[aha] Fwd: <nettime> Debtors' of The World Unite! The Initiative to form an International Debtors' Party.

dedalus a autistici.org dedalus a autistici.org
Gio 22 Set 2011 10:20:37 CEST



 -------- Original Message --------
 Subject: <nettime> Debtors' of The World Unite! The Initiative to form 
 an International Debtors' Party.
 Date: Tue, 20 Sep 2011 16:08:56 +0200
 From: Dmytri Kleiner <dk at telekommunisten.net>
 To: <nettime-l at kein.org>


 Congratulations to the Pirate Party having won an astounding 8.9% in 
 the
 Berlin elections.


 As I wrote two weeks ago, this is their moment of relevance, the 
 emergence
 of Information politics as a mainstream political topic. Having 15
 Piratenpartei representatives in the local government will certainly be 
 of
 direct material benefit to activists fighting against software patents, 
 for
 network neutrality, online security and privacy, etc, and that is a
 development to be celebrated.


 Modern politics has become a politics of identities and causes. Major
 parties construct identities, these identities function as 
 Legitimization
 Brands, not so much tied to specific social outcomes, but rather to
 specific personalities, representations, framings and forms of apology.


 People vote for a Party because that's the kind of person they identify
 as: the kind of person that votes for that party and imagines 
 themselves
 having the essentialized, yet drifting, characteristics the party 
 markets
 as their image. Party membership is just another consumer identity.

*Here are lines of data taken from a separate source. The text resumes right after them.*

def stepS (M vi : Int) (s : PySem.Set Int) : PySem.Set Int :=
  s.foldl (stepF M vi) PySem.Set.empty

-- k is an attainable final volume starting from volume v with songs vs remaining
def Reach (M : Int) (v : Int) (vs : List Int) (k : Int) : Prop :=
  match vs with
  | [] => k = v
  | w :: rest => (v + w ≤ M ∧ Reach M (v + w) rest k) ∨ (0 ≤ v - w ∧ Reach M (v - w) rest k)

-- maximum attainable final volume from v, none if nothing is attainable
def optMax (a b : Option Int) : Option Int :=
  match a, b with
  | none, b => b
  | some x, none => some x
  | some x, some y => some (max x y)

def optA (M : Int) (v : Int) (vs : List Int) : Option Int :=
  match vs with
  | [] => some v
  | w :: rest =>
    optMax (if v + w ≤ M then optA M (v + w) rest else none)
           (if 0 ≤ v - w then optA M (v - w) rest else none)

-- the set dp[i] after i songs, and the whole dp list after the m-th loop iteration
def iterS (S M : Int) (vs : List Int) (j : Nat) : PySem.Set Int :=
  (vs.take j).foldl (fun s v => stepS M v s) (PySem.Set.add PySem.Set.empty S)

def dpAfter (S M : Int) (vs : List Int) (n m : Nat) : List (PySem.Set Int) :=
  (List.range (n+1)).map (fun j => if j ≤ m then iterS S M vs j else PySem.Set.empty)

theorem mem_stepF (M vi : Int) (init : PySem.Set Int) (w k : Int) :
    k ∈ stepF M vi init w ↔ k ∈ init ∨ (w + vi = k ∧ k ≤ M) ∨ (w - vi = k ∧ 0 ≤ k) := by
  unfold stepF
  split_ifs with h1 h2 h2
  · simp only [PySem.Set.mem_add]
    constructor
    · rintro ((h | rfl) | rfl)
      · exact Or.inl h
      · exact Or.inr (Or.inl ⟨rfl, h1⟩)
      · exact Or.inr (Or.inr ⟨rfl, h2⟩)
    · rintro (h | ⟨rfl, -⟩ | ⟨rfl, -⟩)
      · exact Or.inl (Or.inl h)
      · exact Or.inl (Or.inr rfl)
      · exact Or.inr rfl
  · simp only [PySem.Set.mem_add]
    constructor
    · rintro (h | rfl)
      · exact Or.inl h
      · exact Or.inr (Or.inl ⟨rfl, h1⟩)
    · rintro (h | ⟨rfl, -⟩ | ⟨rfl, h⟩)
      · exact Or.inl h
      · exact Or.inr rfl
      · exact absurd h h2
  · simp only [PySem.Set.mem_add]
    constructor
    · rintro (h | rfl)
      · exact Or.inl h
      · exact Or.inr (Or.inr ⟨rfl, h2⟩)
    · rintro (h | ⟨rfl, h⟩ | ⟨rfl, -⟩)
      · exact Or.inl h
      · exact absurd h h1
      · exact Or.inr rfl
  · constructor
    · exact Or.inl
    · rintro (h | ⟨rfl, h⟩ | ⟨rfl, h⟩)
      · exact h
      · exact absurd h h1
      · exact absurd h h2

theorem mem_foldl_stepF (M vi : Int) (l : List Int) (init : PySem.Set Int) (k : Int) :
    k ∈ l.foldl (stepF M vi) init ↔
      k ∈ init ∨ ∃ w ∈ l, (w + vi = k ∧ k ≤ M) ∨ (w - vi = k ∧ 0 ≤ k) := by
  induction l generalizing init with
  | nil => simp
  | cons w l ih =>
    rw [List.foldl_cons, ih]
    simp only [List.mem_cons, mem_stepF]
    constructor
    · rintro ((h | hc) | ⟨w', hw', hc⟩)
      · exact Or.inl h
      · exact Or.inr ⟨w, Or.inl rfl, hc⟩
      · exact Or.inr ⟨w', Or.inr hw', hc⟩
    · rintro (h | ⟨w', (rfl | hw'), hc⟩)
      · exact Or.inl (Or.inl h)
      · exact Or.inl (Or.inr hc)
      · exact Or.inr ⟨w', hw', hc⟩

theorem mem_stepS (M vi : Int) (s : PySem.Set Int) (k : Int) :
    k ∈ stepS M vi s ↔ ∃ w ∈ s, (w + vi = k ∧ k ≤ M) ∨ (w - vi = k ∧ 0 ≤ k) := by
  unfold stepS
  rw [mem_foldl_stepF]
  simp [PySem.Set.empty]

-- members of the forward fold = attainable finals from some member of the start set
theorem mem_fold_stepS (M : Int) (vs : List Int) (s : PySem.Set Int) (k : Int) :
    k ∈ vs.foldl (fun s v => stepS M v s) s ↔ ∃ v ∈ s, Reach M v vs k := by
  induction vs generalizing s with
  | nil => simp [Reach]
  | cons w rest ih =>
    rw [List.foldl_cons, ih]
    constructor
    · rintro ⟨u, hu, hr⟩
      rw [mem_stepS] at hu
      obtain ⟨v, hv, hc⟩ := hu
      refine ⟨v, hv, ?_⟩
      rcases hc with ⟨rfl, hM⟩ | ⟨rfl, h0⟩
      · exact Or.inl ⟨by omega, hr⟩
      · exact Or.inr ⟨by omega, hr⟩
    · rintro ⟨v, hv, (⟨hM, hr⟩ | ⟨h0, hr⟩)⟩
      · exact ⟨v + w, (mem_stepS M w s _).mpr ⟨v, hv, Or.inl ⟨rfl, hM⟩⟩, hr⟩
      · have hk : 0 ≤ v - w := h0
        exact ⟨v - w, (mem_stepS M w s _).mpr ⟨v, hv, Or.inr ⟨rfl, hk⟩⟩, hr⟩

-- optA is exactly the maximum over Reach (or none if Reach is empty)
theorem optA_spec (M : Int) (vs : List Int) (v : Int) :
    (optA M v vs = none ∧ ∀ k, ¬ Reach M v vs k) ∨
    (∃ m, optA M v vs = some m ∧ Reach M v vs m ∧ ∀ k, Reach M v vs k → k ≤ m) := by
  induction vs generalizing v with
  | nil =>
    exact Or.inr ⟨v, rfl, rfl, fun k hk => le_of_eq hk⟩
  | cons w rest ih =>
    have hplus := ih (v + w)
    have hminus := ih (v - w)
    by_cases h1 : v + w ≤ M <;> by_cases h2 : 0 ≤ v - w <;>
      simp only [optA, Reach] <;>
      [rw [if_pos h1, if_pos h2]; rw [if_pos h1, if_neg h2];
       rw [if_neg h1, if_pos h2]; rw [if_neg h1, if_neg h2]]
    · -- both branches open
      rcases hplus with ⟨ha, hna⟩ | ⟨ma, ha, hra, hma⟩ <;>
        rcases hminus with ⟨hb, hnb⟩ | ⟨mb, hb, hrb, hmb⟩
      · rw [ha, hb]
        exact Or.inl ⟨rfl, by rintro k (⟨-, hk⟩ | ⟨-, hk⟩); exacts [hna k hk, hnb k hk]⟩
      · rw [ha, hb]
        refine Or.inr ⟨mb, rfl, Or.inr ⟨h2, hrb⟩, ?_⟩
        rintro k (⟨-, hk⟩ | ⟨-, hk⟩)
        · exact absurd hk (hna k)
        · exact hmb k hk
      · rw [ha, hb]
        refine Or.inr ⟨ma, rfl, Or.inl ⟨h1, hra⟩, ?_⟩
        rintro k (⟨-, hk⟩ | ⟨-, hk⟩)
        · exact hma k hk
        · exact absurd hk (hnb k)
      · rw [ha, hb]
        refine Or.inr ⟨max ma mb, rfl, ?_, ?_⟩
        · rcases le_total ma mb with h | h
          · rw [max_eq_right h]; exact Or.inr ⟨h2, hrb⟩
          · rw [max_eq_left h]; exact Or.inl ⟨h1, hra⟩
        · rintro k (⟨-, hk⟩ | ⟨-, hk⟩)
          · exact le_trans (hma k hk) (le_max_left _ _)
          · exact le_trans (hmb k hk) (le_max_right _ _)
    · -- only + open
      rcases hplus with ⟨ha, hna⟩ | ⟨ma, ha, hra, hma⟩
      · rw [ha]
        exact Or.inl ⟨rfl, by rintro k (⟨-, hk⟩ | ⟨hk, -⟩); exacts [hna k hk, h2 hk]⟩
      · rw [ha]
        refine Or.inr ⟨ma, rfl, Or.inl ⟨h1, hra⟩, ?_⟩
        rintro k (⟨-, hk⟩ | ⟨hk, -⟩)
        · exact hma k hk
        · exact absurd hk h2
    · -- only - open
      rcases hminus with ⟨hb, hnb⟩ | ⟨mb, hb, hrb, hmb⟩
      · rw [hb]
        exact Or.inl ⟨rfl, by rintro k (⟨hk, -⟩ | ⟨-, hk⟩); exacts [h1 hk, hnb k hk]⟩
      · rw [hb]
        refine Or.inr ⟨mb, rfl, Or.inr ⟨h2, hrb⟩, ?_⟩
        rintro k (⟨hk, -⟩ | ⟨-, hk⟩)
        · exact absurd hk h1
        · exact hmb k hk
    · -- both closed
      exact Or.inl ⟨rfl, by rintro k (⟨hk, -⟩ | ⟨hk, -⟩); exacts [h1 hk, h2 hk]⟩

 The interests of the State and it's ruling class doesn't change from
 election to election, and the elected politicians of the ruling party's 
 job
 is to represent the policies demanded by the ruling class to the people
 that support them. The election is a market survey, designed to 
 identify
 which Legitimization Brand will most effectively deliver public 
 support.


 The political policies of the major parties are formed byway of the
 campaign contributions and lobbying of the holders of the major 
 economic
 power, not by the interests of the voters whose support they deliver.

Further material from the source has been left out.